-- Data under study follows --

-- pv_equiv track=rewrite | github.com/mkarampatsis/thancad-dockerize | app/p_ggen/gen.py | iterby3
-- ===== SOURCE A (Python) =====
-- def iterby3(iterable):
--     """Returns triples of consecutive elements of iterable (non exclusive).
--
--     For example: by3((1, 3, 7, -5, 'a')) returns:
--     (1,3,7) then (3,7,-5) then (7,-5,'a')
--     """
--     it = iter(iterable)
--     try:          #Thanasis2024:05_02: This raises StopIteration and PEP 479 (2023) will cause a runtime error
--         val1 = next(it)
--         val2 = next(it)
--     except StopIteration:
--         return    #Thanasis2024:05_02: workaround to end generator if iterable contains no elements.
--     for val3 in it:
--         yield val1, val2, val3
--         val1 = val2
--         val2 = val3
-- ===== SOURCE B (Python) =====
-- from itertools import tee
--
-- def iterby3(iterable):
--     a, b, c = tee(iterable, 3)
--     next(b, None)
--     next(c, None)
--     next(c, None)
--     yield from zip(a, b, c)
-- ===== Notes on version B (the rewrite author's own statement) =====
-- stated objective: idiomatic
-- what changed: Replaced the manual two-variable sliding window with three tee'd iterators staggered by next(..., None) and zipped together, yielding the same consecutive triples lazily.
import Mathlib
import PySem

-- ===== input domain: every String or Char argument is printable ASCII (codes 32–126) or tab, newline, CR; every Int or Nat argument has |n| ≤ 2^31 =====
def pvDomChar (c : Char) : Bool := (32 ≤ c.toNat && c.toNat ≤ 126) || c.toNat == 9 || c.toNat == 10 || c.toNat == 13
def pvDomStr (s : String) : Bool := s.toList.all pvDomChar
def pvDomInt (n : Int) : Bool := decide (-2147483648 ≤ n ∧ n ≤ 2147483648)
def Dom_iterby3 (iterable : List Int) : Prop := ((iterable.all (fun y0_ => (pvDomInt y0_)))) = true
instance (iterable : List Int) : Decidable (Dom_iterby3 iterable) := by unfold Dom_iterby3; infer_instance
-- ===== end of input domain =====

-- B replaces A's manual two-variable sliding window by three tee'd, staggered iterators zipped together (idiomatic; same cost).


-- ===== PORT A =====
-- loop: for val3 in it: yield (val1,val2,val3); val1=val2; val2=val3
def iterby3Loop (val1 val2 : Int) : List Int → List (Int × Int × Int)
  | [] => []
  | val3 :: it => (val1, val2, val3) :: iterby3Loop val2 val3 it

-- A: take the first two elements (return [] if fewer), then slide the window over the rest
def iterby3 (iterable : List Int) : List (Int × Int × Int) :=
  match iterable with
  | val1 :: val2 :: it => iterby3Loop val1 val2 it
  | _ => []

-- ===== PORT B =====
-- B: zip the list with its drop-1 and drop-2 copies (tee + staggered next + zip)
def iterby3_alt (iterable : List Int) : List (Int × Int × Int) :=
  iterable.zip ((iterable.drop 1).zip (iterable.drop 2))

-- ===== PRECONDITION & SPEC =====
def Spec_iterby3 (iterable : List Int) (out : List (Int × Int × Int)) : Prop := out = iterby3_alt iterable
instance (iterable : List Int) (out : List (Int × Int × Int)) : Decidable (Spec_iterby3 iterable out) := by unfold Spec_iterby3; infer_instance

-- ===== CLAIM (what is proved, stated in full; the proofs are below) =====
def Claim_equal_iterby3 : Prop := ∀ (iterable : List Int), Dom_iterby3 iterable → Spec_iterby3 iterable (iterby3 iterable)

-- ===== LEMMAS AND PROOFS =====

theorem loop_eq_zip (val1 val2 : Int) (it : List Int) :
    iterby3Loop val1 val2 it =
      (val1 :: val2 :: it).zip ((val2 :: it).zip it) := by
  induction it generalizing val1 val2 with
  | nil => rfl
  | cons v3 rest ih => simp [iterby3Loop, ih, List.zip]

-- ===== VERDICT (by name: the statement is the Claim_ definition above) =====
theorem iterby3_spec : Claim_equal_iterby3 := by
  intro iterable _
  unfold Spec_iterby3 iterby3 iterby3_alt
  match iterable with
  | [] => rfl
  | [a] => rfl
  | a :: b :: it => simpa using loop_eq_zip a b it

-- Data under study concluded --

> **Exercise directions**:
If a line in the entries contains "idiomatic", copy it.

> **Answer area**:
-- stated objective: idiomatic
-- B replaces A's manual two-variable sliding window by three tee'd, staggered iterators zipped together (idiomatic; same cost).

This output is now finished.